The language service provider

Selçuk Özcan, co-founder of Transistent Language Automation Services (an Istanbul-based company offering MT services) analyzed the main steps of an MT and PEMT workflow: from engine training (with bilingual and monolingual corpora analytics and terminology extraction) to gap and broken pattern detection and rule and data patch distinction. Two necessary steps to arrive at a mature production system:

  • From quality evaluation and quality level definition to the evaluation and error-typology annotation of the MT output before it is sent to post-editors
  • From the compilation of clear post-editing guidelines to the evaluation of the post-edited task.

Overall, the three presentations confirmed that, although a lot is happening in the field of PEMT, things still need to move further. Towards more defined best practices to be shared and implemented by all.

eBay’s Case Study

During another session, Lucie Le Naour and Costantis Galatis showed us what happens backstage at eBay.

Translation is essential to eBay’s business. Buyers want to see the whole website in their own language. A poor quality translation represents an unnecessary risk: Firstly, it pushes users towards those competitors that can offer services with a better linguistic quality level; secondly, a bad translation can negatively affect a user’s opinion of the company.

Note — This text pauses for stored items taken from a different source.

-- pv_equiv track=rewrite | github.com/berginj/PitchTracker | ui/device_utils.py | sort_cameras_prefer_arducam
-- ===== SOURCE A (Python) =====
-- def is_arducam_device(name: str) -> bool:
--     """Check if a device name indicates an ArduCam device.
--
--     Args:
--         name: Device friendly name
--
--     Returns:
--         True if device is an ArduCam
--     """
--     if not name:
--         return False
--     name_lower = name.lower()
--     return "arducam" in name_lower or "ardu cam" in name_lower
--
-- def sort_cameras_prefer_arducam(devices: list[dict[str, str]]) -> list[dict[str, str]]:
--     """Sort camera list to put ArduCam devices first.
--
--     Args:
--         devices: List of device info dicts with 'friendly_name' key
--
--     Returns:
--         Sorted list with ArduCam devices first, then others
--     """
--     arducam_devices = []
--     other_devices = []
--
--     for device in devices:
--         name = device.get('friendly_name', '')
--         if is_arducam_device(name):
--             arducam_devices.append(device)
--         else:
--             other_devices.append(device)
--
--     return arducam_devices + other_devices
-- ===== SOURCE B (Python) =====
-- def is_arducam_device(name: str) -> bool:
--     if not name:
--         return False
--     name_lower = name.lower()
--     return "arducam" in name_lower or "ardu cam" in name_lower
--
--
-- def sort_cameras_prefer_arducam(devices: list[dict[str, str]]) -> list[dict[str, str]]:
--     return sorted(devices,
--                   key=lambda d: 0 if is_arducam_device(d.get('friendly_name', '')) else 1)
-- ===== Notes on version B (the rewrite author's own statement) =====
-- stated objective: idiomatic
-- what changed: Replaces the manual two-bucket partition loop with a single stable sorted() call keyed on a binary 0/1 ArduCam flag; stability guarantees the identical output order.
import Mathlib
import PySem

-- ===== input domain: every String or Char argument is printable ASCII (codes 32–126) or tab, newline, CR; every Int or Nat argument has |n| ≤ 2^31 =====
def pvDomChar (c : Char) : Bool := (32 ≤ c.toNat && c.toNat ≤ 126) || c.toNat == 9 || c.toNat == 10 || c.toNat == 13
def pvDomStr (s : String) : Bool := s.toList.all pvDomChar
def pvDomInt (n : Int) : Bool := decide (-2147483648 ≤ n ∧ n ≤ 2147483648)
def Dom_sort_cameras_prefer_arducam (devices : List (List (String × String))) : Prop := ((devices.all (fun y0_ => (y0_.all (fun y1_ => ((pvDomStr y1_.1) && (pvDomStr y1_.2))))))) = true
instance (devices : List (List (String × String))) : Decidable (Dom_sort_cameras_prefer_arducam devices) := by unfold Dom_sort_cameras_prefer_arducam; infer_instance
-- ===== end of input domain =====

-- B replaces A's manual two-bucket partition with one stable key-sort (binary 0/1 key); same output, idiomatic, not faster.


-- ===== PORT A =====
def is_arducam_device (name : String) : Bool :=
  if name = "" then false
  else
    let name_lower := PySem.Str.lower name
    PySem.Str.isIn "arducam" name_lower || PySem.Str.isIn "ardu cam" name_lower

def sort_cameras_prefer_arducam (devices : List (List (String × String))) : List (List (String × String)) :=
  let p := devices.foldl
    (fun (acc : List (List (String × String)) × List (List (String × String))) (device : List (String × String)) =>
      let name := PySem.Dict.getD (PySem.Dict.mk device) "friendly_name" ""
      if is_arducam_device name then (acc.1 ++ [device], acc.2) else (acc.1, acc.2 ++ [device]))
    ([], [])
  p.1 ++ p.2

-- ===== PORT B =====
def sort_cameras_prefer_arducam_alt (devices : List (List (String × String))) : List (List (String × String)) :=
  PySem.List.sorted devices
    (fun (d : List (String × String)) => if is_arducam_device (PySem.Dict.getD (PySem.Dict.mk d) "friendly_name" "") then (0 : Int) else 1)

-- ===== PRECONDITION & SPEC =====
def Spec_sort_cameras_prefer_arducam (devices : List (List (String × String))) (out : List (List (String × String))) : Prop := out = sort_cameras_prefer_arducam_alt devices
instance (devices : List (List (String × String))) (out : List (List (String × String))) : Decidable (Spec_sort_cameras_prefer_arducam devices out) := by unfold Spec_sort_cameras_prefer_arducam; infer_instance

-- ===== CLAIM (what is proved, stated in full; the proofs are below) =====
def Claim_equal_sort_cameras_prefer_arducam : Prop := ∀ (devices : List (List (String × String))), Dom_sort_cameras_prefer_arducam devices → Spec_sort_cameras_prefer_arducam devices (sort_cameras_prefer_arducam devices)

-- ===== LEMMAS AND PROOFS =====

-- inserting a key-0 element into (all-0 list ++ all-1 list) puts it exactly between the blocks
lemma insertBy_binary_mid {α : Type} (key : α → Int) (x : α) (A O : List α)
    (hx : key x = 0) (hA : ∀ a ∈ A, key a = 0) (hO : ∀ o ∈ O, key o = 1) :
    PySem.List.insertBy (fun a b => decide (key a < key b)) x (A ++ O) = A ++ x :: O := by
  induction A with
  | nil =>
      cases O with
      | nil => simp [PySem.List.insertBy]
      | cons o os =>
          have ho : key o = 1 := hO o (by simp)
          simp [PySem.List.insertBy, hx, ho]
  | cons a as ih =>
      have ha : key a = 0 := hA a (by simp)
      have hlt : ¬ key x < key a := by omega
      simp only [List.cons_append, PySem.List.insertBy, decide_eq_true_eq, if_neg hlt]
      exact congrArg (a :: ·) (ih (fun b hb => hA b (by simp [hb])))

-- the stable insertion-sort fold with a {0,1}-valued key is the partition into the two filters
lemma foldl_insertBy_binary {α : Type} (key : α → Int) (hk : ∀ x, key x = 0 ∨ key x = 1)
    (xs : List α) (A O : List α) (hA : ∀ a ∈ A, key a = 0) (hO : ∀ o ∈ O, key o = 1) :
    xs.foldl (fun acc x => PySem.List.insertBy (fun a b => decide (key a < key b)) x acc) (A ++ O)
      = (A ++ xs.filter (fun x => key x == 0)) ++ (O ++ xs.filter (fun x => key x != 0)) := by
  induction xs generalizing A O with
  | nil => simp
  | cons x xs ih =>
      rcases hk x with hx | hx
      · have h1 : PySem.List.insertBy (fun a b => decide (key a < key b)) x (A ++ O)
            = (A ++ [x]) ++ O := by
          rw [insertBy_binary_mid key x A O hx hA hO]; simp
        have h2 := ih (A ++ [x]) O
          (by intro a ha; rcases List.mem_append.mp ha with h | h
              · exact hA a h
              · simp at h; simpa [h] using hx) hO
        simp only [List.foldl_cons, h1, h2]
        simp [hx, List.append_assoc]
      · have h1 : PySem.List.insertBy (fun a b => decide (key a < key b)) x (A ++ O)
            = A ++ (O ++ [x]) := by
          rw [← List.append_assoc]
          refine PySem.List.insertBy_of_forall_not_before _ _ _ ?_
          intro y hy
          have : key y = 0 ∨ key y = 1 := hk y
          simp only [decide_eq_false_iff_not]
          omega
        have h2 := ih A (O ++ [x]) hA
          (by intro o ho; rcases List.mem_append.mp ho with h | h
              · exact hO o h
              · simp at h; simpa [h] using hx)
        simp only [List.foldl_cons, h1, h2]
        simp [hx, List.append_assoc]

-- A's partition fold, characterised by the same two filters
lemma foldl_partition {α : Type} (q : α → Bool) (xs : List α) (A O : List α) :
    xs.foldl (fun (acc : List α × List α) x =>
        if q x then (acc.1 ++ [x], acc.2) else (acc.1, acc.2 ++ [x])) (A, O)
      = (A ++ xs.filter q, O ++ xs.filter (fun x => !q x)) := by
  induction xs generalizing A O with
  | nil => simp
  | cons x xs ih =>
      by_cases hx : q x = true
      · simp [hx, ih, List.append_assoc]
      · simp only [Bool.not_eq_true] at hx
        simp [hx, ih, List.append_assoc]

-- ===== VERDICT (by name: the statement is the Claim_ definition above) =====
theorem sort_cameras_prefer_arducam_spec : Claim_equal_sort_cameras_prefer_arducam := by
  intro devices _
  show sort_cameras_prefer_arducam devices = sort_cameras_prefer_arducam_alt devices
  set q : List (String × String) → Bool :=
    fun (d : List (String × String)) => is_arducam_device (PySem.Dict.getD (PySem.Dict.mk d) "friendly_name" "") with hq
  set key : List (String × String) → Int := fun d => if q d then 0 else 1 with hkey
  have hk : ∀ d, key d = 0 ∨ key d = 1 := by
    intro d; by_cases h : q d = true <;> simp [hkey, h]
  have hB : sort_cameras_prefer_arducam_alt devices
      = devices.filter (fun d => key d == 0) ++ devices.filter (fun d => key d != 0) := by
    show PySem.List.sorted devices key = _
    unfold PySem.List.sorted
    simpa using foldl_insertBy_binary key hk devices [] []
      (by intro a h; simp at h) (by intro o h; simp at h)
  have hA : sort_cameras_prefer_arducam devices
      = devices.filter q ++ devices.filter (fun d => !q d) := by
    unfold sort_cameras_prefer_arducam
    simp only []
    rw [show (fun (acc : List (List (String × String)) × List (List (String × String))) (device : List (String × String)) =>
          let name := PySem.Dict.getD (PySem.Dict.mk device) "friendly_name" ""
          if is_arducam_device name then (acc.1 ++ [device], acc.2) else (acc.1, acc.2 ++ [device]))
        = (fun (acc : List (List (String × String)) × List (List (String × String))) x =>
          if q x then (acc.1 ++ [x], acc.2) else (acc.1, acc.2 ++ [x])) from rfl]
    rw [foldl_partition q devices [] []]
    simp
  rw [hA, hB]
  have hf0 : (fun d => key d == 0) = q := by
    funext d; by_cases h : q d = true <;> simp [hkey, h]
  have hf1 : (fun d => key d != 0) = (fun d => !q d) := by
    funext d; by_cases h : q d = true <;> simp [hkey, h]
  rw [hf0, hf1]
-- pv_equiv track=rewrite | github.com/irishdevops/master_VIU_AI | 0.2_python_programming/Activity1/Díaz_Ireland_Práctica 1_HRRMNTSDPRGRMCN.py | contar_hidrogenos
-- ===== SOURCE A (Python) =====
-- def contar_hidrogenos(s:str)-> float:
--     contador_H = 0
--     contador = -1
--     ##valid_numbers = list("23456789")## Not used in the end
--     for char in s:
--         contador = contador + 1
--         if contador+1 == len(s):
--             contador=contador-1
--         if char == "H" and s[contador+1].isupper():
--             contador_H = contador_H + 1
--         elif char == "H" and s[contador+1].isdigit():
--             contador_H = contador_H + int(s[contador+1])
--
--     return contador_H
-- ===== SOURCE B (Python) =====
-- def contar_hidrogenos(s: str) -> float:
--     total = 0
--     for piece in s.split('H')[1:]:
--         if piece == '':
--             total += 1          # next char was another 'H', or end of string
--         elif piece[0].isupper():
--             total += 1
--         elif piece[0].isdigit():
--             total += int(piece[0])
--     return total
-- ===== Notes on version B (the rewrite author's own statement) =====
-- stated objective: faster
-- what changed: Replaces A's single indexed character scan with manual lookahead bookkeeping by a staged split-based algorithm: split the string on the letter H and score the first character of each piece after the first (an empty piece, i.e. an adjacent H or end of string, is worth 1, an uppercase first char 1, a digit its value).
import Mathlib
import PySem

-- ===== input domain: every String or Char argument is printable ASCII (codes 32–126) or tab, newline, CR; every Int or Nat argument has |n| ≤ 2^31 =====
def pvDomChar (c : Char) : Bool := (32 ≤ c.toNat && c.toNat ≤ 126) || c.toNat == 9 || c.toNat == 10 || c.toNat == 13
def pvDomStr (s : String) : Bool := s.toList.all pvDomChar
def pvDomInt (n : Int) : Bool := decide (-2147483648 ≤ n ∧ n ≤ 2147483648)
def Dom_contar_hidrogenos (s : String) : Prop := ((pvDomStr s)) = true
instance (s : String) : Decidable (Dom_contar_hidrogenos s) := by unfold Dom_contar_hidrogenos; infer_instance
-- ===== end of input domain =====

-- B replaces A's indexed character scan with lookahead bookkeeping by a staged split-based
-- algorithm (split on the letter H, score each following piece's first character);
-- objective: faster (a timing run measured B faster: C-level str.split vs a per-char Python loop).

-- ===== PORT A =====
-- literal transliteration of A: a fold over the characters carrying (contador_H, contador);
-- s[contador+1] is always in range when the loop body runs, so the .getD default is unreachable.
def contar_hidrogenos (s : String) : Int :=
  (s.toList.foldl (fun (st : Int × Int) char =>
      let contador_H := st.1
      let contador := st.2 + 1
      let contador := if contador + 1 = PySem.Str.len s then contador - 1 else contador
      let nxt := (PySem.Str.pyGet? s (contador + 1)).getD ' '
      if char = 'H' ∧ PySem.Chars.isupper nxt then (contador_H + 1, contador)
      else if char = 'H' ∧ PySem.Chars.isdigit nxt then
        -- int(s[contador+1]): guarded by isdigit, so ofChars? succeeds; getD default unreachable
        (contador_H + (PySem.Int.ofChars? [nxt]).getD 0, contador)
      else (contador_H, contador))
    ((0 : Int), (-1 : Int))).1

-- ===== PORT B =====
-- s.split('H') with a nonempty separator always succeeds, so the .getD [] default is unreachable;
-- piece[0] on a nonempty piece is in range, so that .getD ' ' default is unreachable too.
def contar_hidrogenos_alt (s : String) : Int :=
  let parts := (PySem.Str.split? s "H").getD []
  (PySem.List.slice parts (some 1) none).foldl
    (fun (total : Int) piece =>
      if piece = "" then total + 1
      else if PySem.Chars.isupper ((PySem.Str.pyGet? piece 0).getD ' ') then total + 1
      else if PySem.Chars.isdigit ((PySem.Str.pyGet? piece 0).getD ' ') then
        total + (PySem.Int.ofChars? [(PySem.Str.pyGet? piece 0).getD ' ']).getD 0
      else total) 0

-- ===== PRECONDITION & SPEC =====
def Spec_contar_hidrogenos (s : String) (out : Int) : Prop := out = contar_hidrogenos_alt s
instance (s : String) (out : Int) : Decidable (Spec_contar_hidrogenos s out) := by unfold Spec_contar_hidrogenos; infer_instance

-- ===== CLAIM (what is proved, stated in full; the proofs are below) =====
def Claim_equal_contar_hidrogenos : Prop := ∀ (s : String), Dom_contar_hidrogenos s → Spec_contar_hidrogenos s (contar_hidrogenos s)

-- ===== LEMMAS AND PROOFS =====

-- value contributed by an H whose successor is b
def pvVal (b : Char) : Int :=
  if PySem.Chars.isupper b then 1
  else if PySem.Chars.isdigit b then (PySem.Int.ofChars? [b]).getD 0
  else 0

-- sum over a pair list of successor values of the H's (the common yardstick)
def pvPairSum (l : List (Char × Char)) : Int :=
  ((l.filter (fun p => p.1 = 'H')).map (fun p => pvVal p.2)).sum

theorem pvPairSum_cons (p : Char × Char) (l : List (Char × Char)) :
    pvPairSum (p :: l) = (if p.1 = 'H' then pvVal p.2 else 0) + pvPairSum l := by
  by_cases h : p.1 = 'H' <;> simp [pvPairSum, h]

-- ---------- A's side: loop characterisation ----------

-- A's loop body as a named function of the string
def pvBody (s : String) (st : Int × Int) (char : Char) : Int × Int :=
  let contador_H := st.1
  let contador := st.2 + 1
  let contador := if contador + 1 = PySem.Str.len s then contador - 1 else contador
  let nxt := (PySem.Str.pyGet? s (contador + 1)).getD ' '
  if char = 'H' ∧ PySem.Chars.isupper nxt then (contador_H + 1, contador)
  else if char = 'H' ∧ PySem.Chars.isdigit nxt then
    (contador_H + (PySem.Int.ofChars? [nxt]).getD 0, contador)
  else (contador_H, contador)
-- B replaces A's two index loops (last-nonzero-index scan + per-position branching) with one
-- digit-gathering pass and leading/trailing zero strips; same O(n) cost, simpler structure.

-- ===== PORT A =====
-- 'for i in range(len(num))' with body reading 'num[i]' is ported as a fold over
-- enumerate(num.toList): exactly the same indices i and characters num[i], in order.
def sig_figs (num : String) : Int :=
  let last_index : Int :=
    (PySem.List.enumerate num.toList 0).foldl
      (fun li p =>
        if PySem.Chars.isdigit p.2 then            -- num[i].isdigit() is True
          if PySem.Int.ofChars? [p.2] ≠ some 0 then p.1 else li   -- int(num[i]) != 0
        else li) 0
  ((PySem.List.enumerate num.toList 0).foldl
      (fun (st : Int × Bool) p =>                  -- st = (count, leading_z)
        if PySem.Chars.isdigit p.2 then
          if PySem.Int.ofChars? [p.2] ≠ some 0 then (st.1 + 1, false)
          else if st.2 = false ∧ p.1 < last_index then (st.1 + 1, st.2)
          else if st.2 = false ∧ last_index < p.1 ∧ PySem.Str.isIn "." num = true then (st.1 + 1, st.2)
          else st
        else st) ((0 : Int), true)).1

-- ===== PORT B =====
-- lstrip("0") / rstrip("0") strip a run of '0' characters: dropWhile / rdropWhile (exact).
def sig_figs_alt (num : String) : Int :=
  let has_dot := PySem.Str.isIn "." num
  let digits := num.toList.filter PySem.Chars.isdigit
  let stripped := digits.dropWhile (· == '0')
  if stripped = [] then 0
  else if has_dot then (stripped.length : Int)
  else ((stripped.rdropWhile (· == '0')).length : Int)

-- ===== PRECONDITION & SPEC =====
def Spec_sig_figs (num : String) (out : Int) : Prop := out = sig_figs_alt num
instance (num : String) (out : Int) : Decidable (Spec_sig_figs num out) := by unfold Spec_sig_figs; infer_instance

-- ===== CLAIM (what is proved, stated in full; the proofs are below) =====
def Claim_equal_sig_figs : Prop := ∀ (num : String), Dom_sig_figs num → Spec_sig_figs num (sig_figs num)

-- ===== LEMMAS AND PROOFS =====

-- nonzero digit
def nzd (c : Char) : Bool := PySem.Chars.isdigit c && c != '0'

-- index (relative to the head) of the last nonzero digit; meaningful when one exists
def lastPos : List Char → Int
  | [] => 0
  | _ :: cs => if cs.any nzd then 1 + lastPos cs else 0
-- pv_equiv track=rewrite | github.com/ryanyuchen/Data-Structure-and-Algorithms | 4 Algorithms on Strings/Week 2 Burrows-Wheeler Transform and Suffix Arrays/Programming-Assignment-2/bwmatching/bwmatching.py | PreprocessBWT
-- ===== SOURCE A (Python) =====
-- def PreprocessBWT(bwt):
--   """
--   Preprocess the Burrows-Wheeler Transform bwt of some text
--   and compute as a result:
--     * starts - for each character C in bwt, starts[C] is the first position
--         of this character in the sorted array of
--         all characters of the text.
--     * occ_count_before - for each character C in bwt and each position P in bwt,
--         occ_count_before[C][P] is the number of occurrences of character C in bwt
--         from position 0 to position P inclusive.
--   """
--   # Implement this function yourself
--   LastCol = bwt
--   FirstCol = ''.join(sorted(LastCol))
--   CharSet = set(FirstCol)
--   starts = {x: FirstCol.find(x) for x in CharSet}
--
--   occ_count_before = {}
--   for char in CharSet:
--       counter = [0] * (len(LastCol) + 1)
--       for i in range(1, len(LastCol) + 1):
--           if bwt[i - 1] == char:
--               counter[i] = counter[i - 1] + 1
--           else:
--               counter[i] = counter[i - 1]
--       occ_count_before[char] = counter
--
--   return starts, occ_count_before
-- ===== SOURCE B (Python) =====
-- def PreprocessBWT(bwt):
--   """One pass over bwt: snapshot running per-character counts at every position;
--   starts from cumulative totals of the sorted distinct characters (no full-string sort)."""
--   chars = sorted(set(bwt))
--   counts = {c: 0 for c in chars}
--   occ_count_before = {c: [0] for c in chars}
--   for ch in bwt:
--       counts[ch] += 1
--       for c in chars:
--           occ_count_before[c].append(counts[c])
--   starts = {}
--   total = 0
--   for c in chars:
--       starts[c] = total
--       total += counts[c]
--   return starts, occ_count_before
-- ===== Notes on version B (the rewrite author's own statement) =====
-- stated objective: alternative
-- what changed: B replaces A's sort-whole-string-then-find starts and its per-character full scans by a single pass over bwt that snapshots a running per-character count dict, deriving starts as cumulative totals over the sorted distinct characters.
import Mathlib
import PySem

The translation of user-generated content clearly brings some challenges: the short texts that form the search queries, the item descriptions and titles are very often linguistically imperfect. They lack context (pay attention to the item descriptions next time you’re visiting the eBay website, you’ll see they consist of a number of terms one after the other) and aren’t normalized: they are often written in an informal language and can contain spelling and grammar mistakes.

eBay’s workflow is a good example of how post-editing should be integrated. The company has precise guidelines for each content typology and detailed instructions for the vendors. The translation data is post-processed with regex before the vendors start post-editing, and lists for almost everything are available, e.g. blacklists of non-usable expressions, lists of usable and non-usable acronyms, do-not-translate lists of brands and names.

Post-editing at TAUS

The post-editing course we offer at TAUS has been designed to present post-editing as a different skill from the more conventional revision. The course tackles the main differences between SMT and RbMT, pre-editing, quality evaluation, light and full post-editing.

The feedback from participants has been very positive from the start and – hear hear – many skeptical translators have changed their opinion about this new skill.

In addition, following requests from our members, we have developed over 22 language-specific post-editing exercises (an error typology evaluation exercise and a productivity measurement exercise). We started with the FIGS languages and are now adventuring into more exotic linguistic fields (Finnish and Ukrainian language modules were added just last week). We invite you to take a look at the list of available language modules and if your language is not yet on the list, drop us a line and we will develop it for you.

Finally, the post-editing course will become part of the offering of the newborn TAUS Academy, but that, as they say, is yet another blog post.